* Task instructions:
Go through the data below and report how many lines contain "simpler"; the reply holds only that number.

[Collected data entries]

-- pv_equiv track=rewrite | github.com/YoonDosik/Codingtest_practice | programmars/level_1/문자열 나누기.py | solution
-- ===== SOURCE A (Python) =====
-- def solution(s):
--     answer = 0
--     num1, num2 = 0, 0
--
--     for i in range(len(s)):
--         if num1 == num2:
--             answer += 1
--             value = s[i]
--             num1, num2 = 0, 0
--
--         if s[i] == value:
--             num1 += 1
--         if s[i] != value:
--             num2 += 1
--
--     return answer
-- ===== SOURCE B (Python) =====
-- def solution(s):
--     # Count the blocks by repeatedly cutting off the leading block: a block is the
--     # shortest even-length prefix in which the leading character occupies exactly half
--     # of the positions (or the whole remainder if no such prefix exists).
--     answer = 0
--     rest = s
--     while rest:
--         c = rest[0]
--         n = len(rest)
--         end = n
--         for k in range(2, n + 1, 2):
--             if 2 * rest[:k].count(c) == k:
--                 end = k
--                 break
--         rest = rest[end:]
--         answer += 1
--     return answer
-- ===== Notes on version B (the rewrite author's own statement) =====
-- stated objective: alternative
-- what changed: Instead of A's flat scan carrying two running counters across block boundaries, B repeatedly cuts off the leading block, locating each cut as the shortest even-length prefix in which the leading character fills exactly half of the positions (checked by counting the leader in prefixes), then counts the cuts.
import Mathlib
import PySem

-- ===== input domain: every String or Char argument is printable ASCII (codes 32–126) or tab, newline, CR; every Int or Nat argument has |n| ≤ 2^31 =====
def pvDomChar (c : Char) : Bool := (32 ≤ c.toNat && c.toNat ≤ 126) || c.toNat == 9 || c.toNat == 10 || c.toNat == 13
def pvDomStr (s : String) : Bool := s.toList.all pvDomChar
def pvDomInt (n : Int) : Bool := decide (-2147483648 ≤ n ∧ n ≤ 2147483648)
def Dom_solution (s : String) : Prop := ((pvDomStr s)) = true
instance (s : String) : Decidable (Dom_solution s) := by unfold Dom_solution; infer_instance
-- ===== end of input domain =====

-- B returns A's value but counts blocks by repeatedly cutting off the leading block, finding each
-- cut as the shortest even-length prefix half-filled by the leading character (alternative).

-- ===== PORT A =====
-- one loop iteration of A: optional reset (answer += 1, new value = s[i]) then the two counter updates
def solutionStep (st : Int × Int × Int × Char) (ch : Char) : Int × Int × Int × Char :=
  match (if st.2.1 = st.2.2.1 then (st.1 + 1, (0 : Int), (0 : Int), ch) else st) with
  | (answer, num1, num2, value) =>
    (answer, (if ch = value then num1 + 1 else num1),
             (if ch ≠ value then num2 + 1 else num2), value)

-- Python's `value` is unassigned before the loop; the first iteration always assigns it
-- (num1 == num2 holds initially), so the dummy ' ' is never compared before being set.
def solution (s : String) : Int :=
  (s.toList.foldl solutionStep (0, 0, 0, ' ')).1

-- ===== PORT B =====
-- B's inner `for k in range(2, n+1, 2)` with its break: first k with 2*rest[:k].count(c) == k, else n
def findEnd (rest : List Char) (c : Char) (n : Int) : List Int → Int
  | [] => n
  | k :: ks =>
      if 2 * (PySem.List.count (PySem.List.slice rest none (some k)) c : Int) = k then k
      else findEnd rest c n ks

-- used only by solBlocks' decreasing_by: the loop result is n or an element of the range
lemma findEnd_mem (rest : List Char) (c : Char) (n : Int) :
    ∀ ks : List Int, findEnd rest c n ks = n ∨ findEnd rest c n ks ∈ ks := by
  intro ks
  induction ks with
  | nil => left; rfl
  | cons k ks ih =>
      rw [findEnd]
      split_ifs
      · right; exact List.mem_cons_self
      · rcases ih with h | h
        · left; exact h
        · right; exact List.mem_cons_of_mem _ h

-- used only by solBlocks' decreasing_by
lemma clampIdx_eq (n : Nat) (a : Int) (h0 : 0 ≤ a) : PySem.List.clampIdx n a = min a.toNat n := by
  simp only [PySem.List.clampIdx]; split_ifs <;> omega

-- B's outer `while rest:` loop; each iteration cuts off one block and counts it
def solBlocks : List Char → Int
  | [] => 0
  | c :: xs =>
      1 + solBlocks (PySem.List.slice (c :: xs)
            (some (findEnd (c :: xs) c ((c :: xs).length : Int)
              (PySem.List.pyRange 2 (((c :: xs).length : Int) + 1) 2))) none)
termination_by l => l.length
decreasing_by
  rw [PySem.List.slice_some_none]
  rcases findEnd_mem (c :: xs) c ((c :: xs).length : Int)
      (PySem.List.pyRange 2 (((c :: xs).length : Int) + 1) 2) with h | h
  · rw [h, clampIdx_eq _ _ (by positivity)]
    simp
  · rw [PySem.List.mem_pyRange_iff_of_pos (by norm_num)] at h
    rw [clampIdx_eq _ _ (by omega)]
    simp only [List.length_drop, List.length_cons] at h ⊢
    omega

def solution_alt (s : String) : Int := solBlocks s.toList

-- ===== PRECONDITION & SPEC =====
def Spec_solution (s : String) (out : Int) : Prop := out = solution_alt s
instance (s : String) (out : Int) : Decidable (Spec_solution s out) := by unfold Spec_solution; infer_instance

-- ===== CLAIM (what is proved, stated in full; the proofs are below) =====
def Claim_equal_solution : Prop := ∀ (s : String), Dom_solution s → Spec_solution s (solution s)

-- ===== LEMMAS AND PROOFS =====

-- proof-side canonical recursion: consume one block tracking a running balance
def consumeBlock (c : Char) : List Char → Int → List Char
  | [], _ => []
  | y :: ys, bal =>
      if bal + (if y = c then 1 else -1) = 0 then ys
      else consumeBlock c ys (bal + (if y = c then 1 else -1))

lemma consumeBlock_len (c : Char) : ∀ (l : List Char) (b : Int),
    (consumeBlock c l b).length ≤ l.length := by
  intro l
  induction l with
  | nil => intro b; simp [consumeBlock]
  | cons y ys ih =>
      intro b
      rw [consumeBlock]
      split_ifs
      all_goals try exact Nat.le_succ_of_le (ih _)
      all_goals simp

def blockCount : List Char → Int
  | [] => 0
  | x :: xs => 1 + blockCount (consumeBlock x xs 1)
termination_by l => l.length
decreasing_by
  have := consumeBlock_len x xs 1
  simp only [List.length_cons]
  omega

-- A's fold equals the canonical block recursion
lemma key (l : List Char) : ∀ (ans n1 n2 : Int) (v : Char),
    (l.foldl solutionStep (ans, n1, n2, v)).1 =
      ans + (if n1 = n2 then blockCount l
             else blockCount (consumeBlock v l (n1 - n2))) := by
  induction l with
  | nil =>
      intro ans n1 n2 v
      by_cases h : n1 = n2 <;> simp [h, consumeBlock, blockCount]
  | cons x xs ih =>
      intro ans n1 n2 v
      by_cases h : n1 = n2
      · have hs : solutionStep (ans, n1, n2, v) x = (ans + 1, 1, 0, x) := by
          simp [solutionStep, h]
        rw [List.foldl_cons, hs, ih]
        have hb : blockCount (x :: xs) = 1 + blockCount (consumeBlock x xs 1) := by
          rw [blockCount]
        rw [if_pos h, hb]
        have hc : consumeBlock x xs 1 = consumeBlock x xs (1 - 0) := by norm_num
        rw [if_neg (by norm_num : ¬ (1:Int) = 0), hc]
        ring
      · rw [if_neg h]
        by_cases hx : x = v
        · have hs : solutionStep (ans, n1, n2, v) x = (ans, n1 + 1, n2, v) := by
            simp [solutionStep, h, hx]
          rw [List.foldl_cons, hs, ih]
          have hc : consumeBlock v (x :: xs) (n1 - n2)
              = if n1 - n2 + 1 = 0 then xs else consumeBlock v xs (n1 - n2 + 1) := by
            rw [consumeBlock, if_pos hx]
          rw [hc]
          by_cases hz : n1 + 1 = n2
          · rw [if_pos hz, if_pos (show n1 - n2 + 1 = 0 by omega)]
          · rw [if_neg hz, if_neg (show ¬ n1 - n2 + 1 = 0 by omega),
                show n1 + 1 - n2 = n1 - n2 + 1 by ring]
        · have hs : solutionStep (ans, n1, n2, v) x = (ans, n1, n2 + 1, v) := by
            simp [solutionStep, h, hx]
          rw [List.foldl_cons, hs, ih]
          have hc : consumeBlock v (x :: xs) (n1 - n2)
              = if n1 - n2 + -1 = 0 then xs else consumeBlock v xs (n1 - n2 + -1) := by
            rw [consumeBlock, if_neg hx]
          rw [hc]
          by_cases hz : n1 = n2 + 1
          · rw [if_pos hz, if_pos (show n1 - n2 + -1 = 0 by omega)]
          · rw [if_neg hz, if_neg (show ¬ n1 - n2 + -1 = 0 by omega),
                show n1 - (n2 + 1) = n1 - n2 + -1 by ring]

-- step-2 range induction forms
lemma pyRange_two_nil (a b : Int) (h : b ≤ a) : PySem.List.pyRange a b 2 = [] := by
  rw [PySem.List.pyRange_of_pos a b (by norm_num)]
  simp [show ¬ a < b by omega]

lemma pyRange_two_cons (a b : Int) (h : a < b) :
    PySem.List.pyRange a b 2 = a :: PySem.List.pyRange (a + 2) b 2 := by
  rw [PySem.List.pyRange_of_pos a b (by norm_num),
      PySem.List.pyRange_of_pos (a + 2) b (by norm_num)]
  rw [if_pos h]
  have hn : ((b - a + 2 - 1) / 2).toNat
      = (if a + 2 < b then ((b - (a + 2) + 2 - 1) / 2).toNat else 0) + 1 := by
    split_ifs <;> omega
  rw [hn, List.range_succ_eq_map]
  simp only [List.map_cons, List.map_map]
  refine List.cons_eq_cons.mpr ⟨by push_cast; ring, ?_⟩
  apply List.map_congr_left
  intro k _
  simp [Function.comp, Nat.succ_eq_add_one]
  ring

-- B's cut agrees with the balance-based block consumption
lemma bridge (c : Char) : ∀ (post pre : List Char) (b k0 : Int),
    b = 1 + 2 * (pre.count c : Int) - (pre.length : Int) →
    Even k0 → (pre.length : Int) + 2 ≤ k0 → k0 ≤ (pre.length : Int) + 3 →
    PySem.List.slice (c :: (pre ++ post))
      (some (findEnd (c :: (pre ++ post)) c (((c :: (pre ++ post)).length : Int))
        (PySem.List.pyRange k0 ((((c :: (pre ++ post)).length : Int)) + 1) 2))) none
    = consumeBlock c post b := by
  intro post
  induction post with
  | nil =>
      intro pre b k0 hb hev h2 h3
      rw [pyRange_two_nil _ _ (by simp; omega), findEnd,
          PySem.List.slice_some_none, clampIdx_eq _ _ (by positivity)]
      simp [consumeBlock]
  | cons y ys ih =>
      intro pre b k0 hb hev h2 h3
      obtain ⟨r, hr⟩ := hev
      have hcnt : ((pre ++ [y]).count c : Int)
          = (pre.count c : Int) + (if y = c then 1 else 0) := by
        by_cases hy : y = c <;> simp [List.count_append, hy]
      by_cases hk : k0 = (pre.length : Int) + 2
      · -- k0 = |pre| + 2 : the head of the range tests exactly this step
        rw [pyRange_two_cons _ _ (by simp; omega), findEnd]
        have htake : PySem.List.slice (c :: (pre ++ y :: ys)) none (some k0)
            = c :: (pre ++ [y]) := by
          rw [PySem.List.slice_to _ (by omega)]
          have : k0.toNat = pre.length + 2 := by omega
          rw [this, List.take_succ_cons]
          simp [List.take_append]
        rw [htake]
        have hcount : ((c :: (pre ++ [y])).count c : Int)
            = 1 + (pre.count c : Int) + (if y = c then 1 else 0) := by
          simp only [List.count_cons_self]
          push_cast
          rw [hcnt]
          ring
        by_cases hz : b + (if y = c then 1 else -1) = 0
        · rw [if_pos (by rw [PySem.List.count_eq, hcount]; split_ifs at hz ⊢ <;> omega)]
          rw [consumeBlock, if_pos hz]
          rw [PySem.List.slice_some_none, clampIdx_eq _ _ (by omega)]
          have : k0.toNat = pre.length + 2 := by omega
          rw [this]
          simp [List.drop_append]
        · rw [if_neg (by rw [PySem.List.count_eq, hcount]; split_ifs at hz ⊢ <;> omega)]
          rw [consumeBlock, if_neg hz]
          have := ih (pre ++ [y]) (b + (if y = c then 1 else -1)) (k0 + 2)
            (by rw [hcnt]; simp; split_ifs <;> omega)
            (⟨r + 1, by omega⟩) (by simp; omega) (by simp; omega)
          simpa [List.append_assoc] using this
      · -- k0 = |pre| + 3 : parity rules out a cut here; the range is unchanged
        have hk3 : k0 = (pre.length : Int) + 3 := by omega
        have hz : ¬ (b + (if y = c then 1 else -1) = 0) := by
          split_ifs <;> omega
        rw [consumeBlock, if_neg hz]
        have := ih (pre ++ [y]) (b + (if y = c then 1 else -1)) k0
          (by rw [hcnt]; simp; split_ifs <;> omega)
          (⟨r, hr⟩) (by simp; omega) (by simp; omega)
        simpa [List.append_assoc] using this

lemma blockCount_eq_solBlocks : ∀ (N : Nat) (l : List Char), l.length ≤ N →
    blockCount l = solBlocks l := by
  intro N
  induction N with
  | zero =>
      intro l hl
      rw [List.length_eq_zero_iff.mp (Nat.le_zero.mp hl)]
      simp [blockCount, solBlocks]
  | succ N ih =>
      intro l hl
      match l with
      | [] => simp [blockCount, solBlocks]
      | c :: xs =>
          rw [blockCount, solBlocks]
          have hbr := bridge c xs [] 1 2 (by simp) ⟨1, by ring⟩ (by simp) (by simp)
          simp only [List.nil_append] at hbr
          rw [hbr, ih _ (by have := consumeBlock_len c xs 1; simp at hl; omega)]

-- ===== VERDICT (by name: the statement is the Claim_ definition above) =====
theorem solution_spec : Claim_equal_solution := by
  intro s _
  unfold Spec_solution solution solution_alt
  rw [key, blockCount_eq_solBlocks s.toList.length s.toList le_rfl]
  simp
-- pv_equiv track=rewrite | github.com/miguelarhb/Redes-18-19 | client.py | check_port
-- ===== SOURCE A (Python) =====
-- def check_port(data):
--   lenght=len(data)
--   words=0
--   port_sup=""
--   for e in range(0,lenght):
--
--     if(data[e]==" "):
--
--       words+=1
--     elif(words==2 and data[e]!=" "):
--       port_sup+=data[e]
--     elif(words>3):
--       break
--   return port_sup
-- ===== SOURCE B (Python) =====
-- def check_port(data):
--   parts = data.split(" ")
--   return parts[2] if len(parts) > 2 else ""
-- ===== Notes on version B (the rewrite author's own statement) =====
-- stated objective: simpler
-- what changed: Replaces the manual character scan with a space counter and accumulator by tokenizing once with str.split on a single-space separator and selecting segment index 2, with an empty-string fallback when there are fewer than three segments.
import Mathlib
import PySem

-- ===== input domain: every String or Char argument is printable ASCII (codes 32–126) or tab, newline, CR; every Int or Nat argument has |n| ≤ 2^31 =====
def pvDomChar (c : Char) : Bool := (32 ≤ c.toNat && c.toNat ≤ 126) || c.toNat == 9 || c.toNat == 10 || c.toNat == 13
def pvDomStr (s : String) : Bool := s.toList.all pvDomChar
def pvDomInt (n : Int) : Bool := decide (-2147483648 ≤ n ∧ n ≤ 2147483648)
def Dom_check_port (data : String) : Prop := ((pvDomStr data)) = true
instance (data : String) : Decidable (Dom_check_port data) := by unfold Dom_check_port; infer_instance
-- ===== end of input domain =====

-- B replaces A's manual character scan (space counter + accumulator) by split(" ") and
-- selecting segment index 2; objective: simpler.

-- ===== PORT A =====
-- A's for-loop over indices 0..len-1 reads data[e] in order; ported as the structural
-- recursion over the character list with the loop state (words, port_sup); the break
-- returns the accumulator.
def checkPortLoopA : List Char → Int → List Char → List Char
  | [], _, acc => acc
  | c :: t, words, acc =>
    if c = ' ' then checkPortLoopA t (words + 1) acc
    else if words = 2 ∧ c ≠ ' ' then checkPortLoopA t words (acc ++ [c])
    else if words > 3 then acc
    else checkPortLoopA t words acc

def check_port (data : String) : String :=
  String.ofList (checkPortLoopA data.toList 0 [])

-- ===== PORT B =====
def check_port_alt (data : String) : String :=
  let parts := (PySem.Str.split? data " ").getD []   -- data.split(" "); sep ≠ "" so never none
  if 2 < parts.length then parts.getD 2 "" else ""

-- ===== PRECONDITION & SPEC =====
def Spec_check_port (data : String) (out : String) : Prop := out = check_port_alt data
instance (data : String) (out : String) : Decidable (Spec_check_port data out) := by unfold Spec_check_port; infer_instance

-- ===== CLAIM (what is proved, stated in full; the proofs are below) =====
def Claim_equal_check_port : Prop := ∀ (data : String), Dom_check_port data → Spec_check_port data (check_port data)

-- ===== LEMMAS AND PROOFS =====

-- segments of a char list split at ' ' (reference model for both sides)
def pvSplitSp : List Char → List (List Char)
  | [] => [[]]
  | c :: t => if c = ' ' then [] :: pvSplitSp t else
      match pvSplitSp t with
      | [] => [[c]]
      | h :: t' => (c :: h) :: t'

def pvConsHead (pre : List Char) : List (List Char) → List (List Char)
  | [] => [pre]
  | h :: t => (pre ++ h) :: t

theorem pvSplitSp_ne_nil (l : List Char) : pvSplitSp l ≠ [] := by
  cases l with
  | nil => simp [pvSplitSp]
  | cons c t =>
    simp only [pvSplitSp]
    split
    · simp
    · cases h : pvSplitSp t <;> simp

theorem pvSplitSp_sp (t : List Char) : pvSplitSp (' ' :: t) = [] :: pvSplitSp t := by
  simp [pvSplitSp]

theorem pvSplitSp_ch (c : Char) (t : List Char) (h' : List Char) (t' : List (List Char))
    (hc : ¬ c = ' ') (hs : pvSplitSp t = h' :: t') : pvSplitSp (c :: t) = (c :: h') :: t' := by
  simp [pvSplitSp, hc, hs]

theorem pvGo_eq (fuel : Nat) (l cur : List Char) (acc : List (List Char))
    (h : l.length < fuel) :
    PySem.Chars.splitOn.go [' '] fuel l cur acc
      = acc.reverse ++ pvConsHead cur.reverse (pvSplitSp l) := by
  induction fuel generalizing l cur acc with
  | zero => omega
  | succ f ih =>
    cases l with
    | nil =>
      simp [PySem.Chars.splitOn.go, pvSplitSp, pvConsHead]
    | cons c rest =>
      rw [PySem.Chars.splitOn.go]
      by_cases hc : c = ' '
      · subst hc
        rw [if_pos (by simp [List.isPrefixOf])]
        simp only [List.length_cons, List.length_nil, List.drop_succ_cons, List.drop_zero]
        rw [ih rest [] (cur.reverse :: acc) (by simpa using Nat.lt_of_succ_lt_succ h)]
        simp only [pvSplitSp_sp, pvConsHead]
        cases hs : pvSplitSp rest with
        | nil => exact absurd hs (pvSplitSp_ne_nil rest)
        | cons h' t' => simp
      · rw [if_neg (by simp [List.isPrefixOf]; exact fun e => hc e.symm)]
        rw [ih rest (c :: cur) acc (by simpa using Nat.lt_of_succ_lt_succ h)]
        simp only [pvSplitSp, if_neg hc, List.reverse_cons]
        cases hs : pvSplitSp rest with
        | nil => exact absurd hs (pvSplitSp_ne_nil rest)
        | cons h' t' => simp [pvConsHead, List.append_assoc]

theorem pvSplitOn_eq (l : List Char) : PySem.Chars.splitOn l [' '] = pvSplitSp l := by
  unfold PySem.Chars.splitOn
  rw [pvGo_eq (l.length + 1) l [] [] (Nat.lt_succ_self _)]
  cases hs : pvSplitSp l with
  | nil => exact absurd hs (pvSplitSp_ne_nil l)
  | cons h t => simp [pvConsHead]

-- A's loop computes the (2 - words)-th segment, appended to the accumulator
theorem pvLoopA_eq (cs : List Char) : ∀ (w : Int), 0 ≤ w → ∀ acc,
    checkPortLoopA cs w acc
      = acc ++ (if w ≤ 2 then (pvSplitSp cs).getD (2 - w).toNat [] else []) := by
  induction cs with
  | nil =>
    intro w hw acc
    show acc = _
    split
    · cases h2 : (2 - w).toNat <;> simp [pvSplitSp]
    · simp
  | cons c t ih =>
    intro w hw acc
    show (if c = ' ' then checkPortLoopA t (w + 1) acc
        else if w = 2 ∧ c ≠ ' ' then checkPortLoopA t w (acc ++ [c])
        else if w > 3 then acc else checkPortLoopA t w acc) = _
    by_cases hc : c = ' '
    · subst hc
      rw [if_pos rfl, ih (w + 1) (by omega) acc, pvSplitSp_sp]
      by_cases h1 : w ≤ 1
      · rw [if_pos (show w + 1 ≤ 2 by omega), if_pos (show w ≤ 2 by omega)]
        have hk : (2 - w).toNat = (2 - (w + 1)).toNat + 1 := by omega
        rw [hk, List.getD_cons_succ]
      · by_cases h2 : w ≤ 2
        · rw [if_neg (show ¬ w + 1 ≤ 2 by omega), if_pos h2]
          have hk : (2 - w).toNat = 0 := by omega
          rw [hk, List.getD_cons_zero]
        · rw [if_neg (show ¬ w + 1 ≤ 2 by omega), if_neg h2]
    · rw [if_neg hc]
      by_cases h2 : w = 2
      · subst h2
        rw [if_pos ⟨rfl, hc⟩, ih 2 (by omega) (acc ++ [c])]
        cases hs : pvSplitSp t with
        | nil => exact absurd hs (pvSplitSp_ne_nil t)
        | cons h' t' =>
          rw [pvSplitSp_ch c t h' t' hc hs]
          simp [List.getD]
      · rw [if_neg (fun ⟨e, _⟩ => h2 e)]
        by_cases h3 : w > 3
        · rw [if_pos h3, if_neg (by omega)]; simp
        · rw [if_neg h3, ih w hw acc]
          by_cases hle : w ≤ 2
          · rw [if_pos hle, if_pos hle]
            cases hs : pvSplitSp t with
            | nil => exact absurd hs (pvSplitSp_ne_nil t)
            | cons h' t' =>
              rw [pvSplitSp_ch c t h' t' hc hs]
              have hk : (2 - w).toNat = (1 - w).toNat + 1 := by omega
              rw [hk, List.getD_cons_succ, List.getD_cons_succ]
          · rw [if_neg hle, if_neg hle]

theorem pvMapGetD (l : List (List Char)) (n : Nat) :
    (l.map String.ofList).getD n "" = String.ofList (l.getD n []) := by
  by_cases h : n < l.length
  · simp [List.getD, List.getElem?_map, List.getElem?_eq_getElem (by simpa using h)]
  · rw [List.getD_eq_default _ _ (by simpa using Nat.le_of_not_lt h),
      List.getD_eq_default _ _ (Nat.le_of_not_lt h)]

theorem pvGetD_of_short (l : List (List Char)) (h : ¬ 2 < l.length) :
    l.getD 2 [] = [] := List.getD_eq_default _ _ (Nat.le_of_not_lt h)

-- ===== VERDICT (by name: the statement is the Claim_ definition above) =====
theorem check_port_spec : Claim_equal_check_port := by
  intro data _
  unfold Spec_check_port check_port check_port_alt
  have hsplit : PySem.Str.split? data " " = some ((pvSplitSp data.toList).map String.ofList) := by
    unfold PySem.Str.split? PySem.Chars.split?
    simp [pvSplitOn_eq]
  rw [hsplit]
  simp only [Option.getD_some]
  rw [pvLoopA_eq data.toList 0 (by omega) []]
  simp only [if_pos (by omega : (0:Int) ≤ 2), List.nil_append,
    show ((2:Int) - 0).toNat = 2 from rfl]
  by_cases h : 2 < ((pvSplitSp data.toList).map String.ofList).length
  · rw [if_pos h, pvMapGetD]
  · rw [if_neg h, pvGetD_of_short _ (by simpa using h)]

* Reply:
2